[Stored items]
-- pv_equiv track=rewrite | github.com/miliar/Code_Jam_Webscraper | solutions_python/solutions_year10_round2_nr1/450.py | pathTolist
-- ===== SOURCE A (Python) =====
-- def pathTolist(path):
--     folderList = path.split('/')
--     folderList = folderList[1:]
--     result = []
--     i = 0
--
--     for folder in folderList :
--         result.append(('/' + '/'.join(folderList[:i]),folder))
--         i += 1
--
--     return result
-- ===== SOURCE B (Python) =====
-- def _go(prefix, segs):
--     if not segs:
--         return []
--     return [(prefix, segs[0])] + _go(prefix + '/' + segs[0], segs[1:])
--
-- def pathTolist(path):
--     segs = path.split('/')[1:]
--     if not segs:
--         return []
--     return [('/', segs[0])] + _go('/' + segs[0], segs[1:])
-- ===== Notes on version B (the rewrite author's own statement) =====
-- stated objective: alternative
-- what changed: Replaces the per-iteration join of the slice of all preceding folders with a recursion that threads the running parent-path prefix through the traversal, extending it by one segment per step instead of re-joining the slice from scratch.
import Mathlib
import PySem

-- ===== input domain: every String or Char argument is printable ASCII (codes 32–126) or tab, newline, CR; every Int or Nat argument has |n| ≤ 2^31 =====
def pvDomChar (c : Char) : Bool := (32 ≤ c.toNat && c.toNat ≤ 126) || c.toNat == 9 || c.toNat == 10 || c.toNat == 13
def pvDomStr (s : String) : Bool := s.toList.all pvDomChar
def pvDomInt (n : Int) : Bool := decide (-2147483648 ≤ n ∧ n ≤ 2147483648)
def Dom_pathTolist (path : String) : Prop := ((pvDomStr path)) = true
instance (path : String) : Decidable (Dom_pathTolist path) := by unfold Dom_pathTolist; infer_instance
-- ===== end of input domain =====

-- B replaces the per-iteration re-join of folderList[:i] by a recursion that threads the
-- running prefix string through the traversal (objective: alternative decomposition).

-- ===== PORT A =====
-- for folder in folderList: result.append(('/' + '/'.join(folderList[:i]), folder)); i += 1
def pathTolist (path : String) : List (String × String) :=
  let folderList := (PySem.Str.split? path "/").getD []   -- sep "/" ≠ "": split? is always `some`
  let folderList := PySem.List.slice folderList (some 1) none
  (folderList.foldl
    (fun (st : List (String × String) × Int) folder =>
      (st.1 ++ [("/" ++ PySem.Str.join "/" (PySem.List.slice folderList none (some st.2)), folder)],
       st.2 + 1))
    ([], 0)).1

-- ===== PORT B =====
-- def _go(prefix, segs): return [] if not segs else [(prefix, segs[0])] + _go(prefix+'/'+segs[0], segs[1:])
def pathTolistGo (pre : String) : List String → List (String × String)
  | [] => []
  | s :: rest => (pre, s) :: pathTolistGo (pre ++ "/" ++ s) rest

def pathTolist_alt (path : String) : List (String × String) :=
  let segs := PySem.List.slice ((PySem.Str.split? path "/").getD []) (some 1) none
  match segs with
  | [] => []
  | s :: rest => ("/", s) :: pathTolistGo ("/" ++ s) rest

-- ===== PRECONDITION & SPEC =====
def Spec_pathTolist (path : String) (out : List (String × String)) : Prop := out = pathTolist_alt path
instance (path : String) (out : List (String × String)) : Decidable (Spec_pathTolist path out) := by unfold Spec_pathTolist; infer_instance

-- ===== CLAIM (what is proved, stated in full; the proofs are below) =====
def Claim_equal_pathTolist : Prop := ∀ (path : String), Dom_pathTolist path → Spec_pathTolist path (pathTolist path)

-- ===== LEMMAS AND PROOFS =====

-- '/'.join(xs + [y]) = '/'.join(xs) + '/' + y when xs ≠ [] (Chars level)
theorem charsJoin_append_singleton (sep y : List Char) :
    ∀ (xs : List (List Char)), xs ≠ [] →
      PySem.Chars.join sep (xs ++ [y]) = PySem.Chars.join sep xs ++ sep ++ y := by
  intro xs
  induction xs with
  | nil => intro h; exact absurd rfl h
  | cons a t ih =>
    intro _
    cases t with
    | nil => simp [PySem.Chars.join_cons_cons, PySem.Chars.join_singleton]
    | cons b t' =>
      have h := ih (by simp)
      rw [List.cons_append] at h
      rw [List.cons_append, List.cons_append, PySem.Chars.join_cons_cons, h,
        PySem.Chars.join_cons_cons]
      simp [List.append_assoc]

-- the same fact on Strings
theorem strJoin_append_singleton (xs : List String) (y : String) (h : xs ≠ []) :
    PySem.Str.join "/" (xs ++ [y]) = PySem.Str.join "/" xs ++ "/" ++ y := by
  apply String.toList_inj.mp
  simp only [PySem.Str.toList_join, String.toList_append, List.map_append, List.map_cons,
    List.map_nil]
  exact charsJoin_append_singleton _ _ _ (by simpa using h)

-- A's loop, peeled off the state tuple: spine g i l lists (g (i+j), l[j])
def pvSpine (g : Int → String) : Int → List String → List (String × String)
  | _, [] => []
  | i, f :: rest => (g i, f) :: pvSpine g (i + 1) rest

theorem foldl_eq_spine (g : Int → String) :
    ∀ (l : List String) (acc : List (String × String)) (i : Int),
      (l.foldl (fun (st : List (String × String) × Int) folder =>
        (st.1 ++ [(g st.2, folder)], st.2 + 1)) (acc, i)).1 = acc ++ pvSpine g i l := by
  intro l
  induction l with
  | nil => intro acc i; simp [pvSpine]
  | cons f rest ih =>
    intro acc i
    simp only [List.foldl_cons, pvSpine, ih, List.append_assoc, List.singleton_append]

-- invariant: once at least one segment is done, A's re-joined slice equals B's running prefix
theorem spine_eq_go :
    ∀ (rest done full : List String), full = done ++ rest → done ≠ [] →
      pvSpine (fun i => "/" ++ PySem.Str.join "/" (PySem.List.slice full none (some i)))
        (done.length : Int) rest
      = pathTolistGo ("/" ++ PySem.Str.join "/" done) rest := by
  intro rest
  induction rest with
  | nil => intro done full _ _; simp [pvSpine, pathTolistGo]
  | cons f rs ih =>
    intro done full hfull hne
    simp only [pvSpine, pathTolistGo]
    have hslice : PySem.List.slice full none (some (done.length : Int)) = done := by
      rw [PySem.List.slice_to_natCast, hfull, List.take_left]
    refine congrArg₂ _ (by rw [hslice]) ?_
    have h1 : ((done.length : Int) + 1) = ((done ++ [f]).length : Int) := by
      simp
    rw [h1, ih (done ++ [f]) full (by simp [hfull]) (by simp),
      strJoin_append_singleton done f hne]
    simp [String.append_assoc]

-- the whole equivalence, stated over an arbitrary segment list
theorem core_eq (segs : List String) :
    (segs.foldl
      (fun (st : List (String × String) × Int) folder =>
        (st.1 ++ [("/" ++ PySem.Str.join "/" (PySem.List.slice segs none (some st.2)), folder)],
         st.2 + 1))
      ([], 0)).1
    = match segs with
      | [] => []
      | s :: rest => ("/", s) :: pathTolistGo ("/" ++ s) rest := by
  cases segs with
  | nil => simp
  | cons s rest =>
    have h := foldl_eq_spine
      (fun i => "/" ++ PySem.Str.join "/" (PySem.List.slice (s :: rest) none (some i)))
      (s :: rest) [] 0
    simp only [List.nil_append] at h
    rw [h]
    simp only [pvSpine]
    have h0 : PySem.List.slice (s :: rest) none (some (0 : Int)) = [] := by
      simpa using PySem.List.slice_to_natCast (s :: rest) 0
    rw [h0]
    refine congrArg₂ _ (by simp [PySem.Str.join, PySem.Chars.join_nil]) ?_
    have := spine_eq_go rest [s] (s :: rest) (by simp) (by simp)
    simpa [PySem.Str.join, PySem.Chars.join_singleton] using this

-- ===== VERDICT (by name: the statement is the Claim_ definition above) =====
theorem pathTolist_spec : Claim_equal_pathTolist := by
  intro path _
  unfold Spec_pathTolist pathTolist pathTolist_alt
  exact core_eq _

#### What is needed
Copy the data. Make sure every line matches exactly.

#### Solution for this task
-- pv_equiv track=rewrite | github.com/miliar/Code_Jam_Webscraper | solutions_python/solutions_year10_round2_nr1/450.py | pathTolist
-- ===== SOURCE A (Python) =====
-- def pathTolist(path):
--     folderList = path.split('/')
--     folderList = folderList[1:]
--     result = []
--     i = 0
--
--     for folder in folderList :
--         result.append(('/' + '/'.join(folderList[:i]),folder))
--         i += 1
--
--     return result
-- ===== SOURCE B (Python) =====
-- def _go(prefix, segs):
--     if not segs:
--         return []
--     return [(prefix, segs[0])] + _go(prefix + '/' + segs[0], segs[1:])
--
-- def pathTolist(path):
--     segs = path.split('/')[1:]
--     if not segs:
--         return []
--     return [('/', segs[0])] + _go('/' + segs[0], segs[1:])
-- ===== Notes on version B (the rewrite author's own statement) =====
-- stated objective: alternative
-- what changed: Replaces the per-iteration join of the slice of all preceding folders with a recursion that threads the running parent-path prefix through the traversal, extending it by one segment per step instead of re-joining the slice from scratch.
import Mathlib
import PySem

-- ===== input domain: every String or Char argument is printable ASCII (codes 32–126) or tab, newline, CR; every Int or Nat argument has |n| ≤ 2^31 =====
def pvDomChar (c : Char) : Bool := (32 ≤ c.toNat && c.toNat ≤ 126) || c.toNat == 9 || c.toNat == 10 || c.toNat == 13
def pvDomStr (s : String) : Bool := s.toList.all pvDomChar
def pvDomInt (n : Int) : Bool := decide (-2147483648 ≤ n ∧ n ≤ 2147483648)
def Dom_pathTolist (path : String) : Prop := ((pvDomStr path)) = true
instance (path : String) : Decidable (Dom_pathTolist path) := by unfold Dom_pathTolist; infer_instance
-- ===== end of input domain =====

-- B replaces the per-iteration re-join of folderList[:i] by a recursion that threads the
-- running prefix string through the traversal (objective: alternative decomposition).

-- ===== PORT A =====
-- for folder in folderList: result.append(('/' + '/'.join(folderList[:i]), folder)); i += 1
def pathTolist (path : String) : List (String × String) :=
  let folderList := (PySem.Str.split? path "/").getD []   -- sep "/" ≠ "": split? is always `some`
  let folderList := PySem.List.slice folderList (some 1) none
  (folderList.foldl
    (fun (st : List (String × String) × Int) folder =>
      (st.1 ++ [("/" ++ PySem.Str.join "/" (PySem.List.slice folderList none (some st.2)), folder)],
       st.2 + 1))
    ([], 0)).1

-- ===== PORT B =====
-- def _go(prefix, segs): return [] if not segs else [(prefix, segs[0])] + _go(prefix+'/'+segs[0], segs[1:])
def pathTolistGo (pre : String) : List String → List (String × String)
  | [] => []
  | s :: rest => (pre, s) :: pathTolistGo (pre ++ "/" ++ s) rest

def pathTolist_alt (path : String) : List (String × String) :=
  let segs := PySem.List.slice ((PySem.Str.split? path "/").getD []) (some 1) none
  match segs with
  | [] => []
  | s :: rest => ("/", s) :: pathTolistGo ("/" ++ s) rest

-- ===== PRECONDITION & SPEC =====
def Spec_pathTolist (path : String) (out : List (String × String)) : Prop := out = pathTolist_alt path
instance (path : String) (out : List (String × String)) : Decidable (Spec_pathTolist path out) := by unfold Spec_pathTolist; infer_instance

-- ===== CLAIM (what is proved, stated in full; the proofs are below) =====
def Claim_equal_pathTolist : Prop := ∀ (path : String), Dom_pathTolist path → Spec_pathTolist path (pathTolist path)

-- ===== LEMMAS AND PROOFS =====

-- '/'.join(xs + [y]) = '/'.join(xs) + '/' + y when xs ≠ [] (Chars level)
theorem charsJoin_append_singleton (sep y : List Char) :
    ∀ (xs : List (List Char)), xs ≠ [] →
      PySem.Chars.join sep (xs ++ [y]) = PySem.Chars.join sep xs ++ sep ++ y := by
  intro xs
  induction xs with
  | nil => intro h; exact absurd rfl h
  | cons a t ih =>
    intro _
    cases t with
    | nil => simp [PySem.Chars.join_cons_cons, PySem.Chars.join_singleton]
    | cons b t' =>
      have h := ih (by simp)
      rw [List.cons_append] at h
      rw [List.cons_append, List.cons_append, PySem.Chars.join_cons_cons, h,
        PySem.Chars.join_cons_cons]
      simp [List.append_assoc]

-- the same fact on Strings
theorem strJoin_append_singleton (xs : List String) (y : String) (h : xs ≠ []) :
    PySem.Str.join "/" (xs ++ [y]) = PySem.Str.join "/" xs ++ "/" ++ y := by
  apply String.toList_inj.mp
  simp only [PySem.Str.toList_join, String.toList_append, List.map_append, List.map_cons,
    List.map_nil]
  exact charsJoin_append_singleton _ _ _ (by simpa using h)

-- A's loop, peeled off the state tuple: spine g i l lists (g (i+j), l[j])
def pvSpine (g : Int → String) : Int → List String → List (String × String)
  | _, [] => []
  | i, f :: rest => (g i, f) :: pvSpine g (i + 1) rest

theorem foldl_eq_spine (g : Int → String) :
    ∀ (l : List String) (acc : List (String × String)) (i : Int),
      (l.foldl (fun (st : List (String × String) × Int) folder =>
        (st.1 ++ [(g st.2, folder)], st.2 + 1)) (acc, i)).1 = acc ++ pvSpine g i l := by
  intro l
  induction l with
  | nil => intro acc i; simp [pvSpine]
  | cons f rest ih =>
    intro acc i
    simp only [List.foldl_cons, pvSpine, ih, List.append_assoc, List.singleton_append]

-- invariant: once at least one segment is done, A's re-joined slice equals B's running prefix
theorem spine_eq_go :
    ∀ (rest done full : List String), full = done ++ rest → done ≠ [] →
      pvSpine (fun i => "/" ++ PySem.Str.join "/" (PySem.List.slice full none (some i)))
        (done.length : Int) rest
      = pathTolistGo ("/" ++ PySem.Str.join "/" done) rest := by
  intro rest
  induction rest with
  | nil => intro done full _ _; simp [pvSpine, pathTolistGo]
  | cons f rs ih =>
    intro done full hfull hne
    simp only [pvSpine, pathTolistGo]
    have hslice : PySem.List.slice full none (some (done.length : Int)) = done := by
      rw [PySem.List.slice_to_natCast, hfull, List.take_left]
    refine congrArg₂ _ (by rw [hslice]) ?_
    have h1 : ((done.length : Int) + 1) = ((done ++ [f]).length : Int) := by
      simp
    rw [h1, ih (done ++ [f]) full (by simp [hfull]) (by simp),
      strJoin_append_singleton done f hne]
    simp [String.append_assoc]

-- the whole equivalence, stated over an arbitrary segment list
theorem core_eq (segs : List String) :
    (segs.foldl
      (fun (st : List (String × String) × Int) folder =>
        (st.1 ++ [("/" ++ PySem.Str.join "/" (PySem.List.slice segs none (some st.2)), folder)],
         st.2 + 1))
      ([], 0)).1
    = match segs with
      | [] => []
      | s :: rest => ("/", s) :: pathTolistGo ("/" ++ s) rest := by
  cases segs with
  | nil => simp
  | cons s rest =>
    have h := foldl_eq_spine
      (fun i => "/" ++ PySem.Str.join "/" (PySem.List.slice (s :: rest) none (some i)))
      (s :: rest) [] 0
    simp only [List.nil_append] at h
    rw [h]
    simp only [pvSpine]
    have h0 : PySem.List.slice (s :: rest) none (some (0 : Int)) = [] := by
      simpa using PySem.List.slice_to_natCast (s :: rest) 0
    rw [h0]
    refine congrArg₂ _ (by simp [PySem.Str.join, PySem.Chars.join_nil]) ?_
    have := spine_eq_go rest [s] (s :: rest) (by simp) (by simp)
    simpa [PySem.Str.join, PySem.Chars.join_singleton] using this

-- ===== VERDICT (by name: the statement is the Claim_ definition above) =====
theorem pathTolist_spec : Claim_equal_pathTolist := by
  intro path _
  unfold Spec_pathTolist pathTolist pathTolist_alt
  exact core_eq _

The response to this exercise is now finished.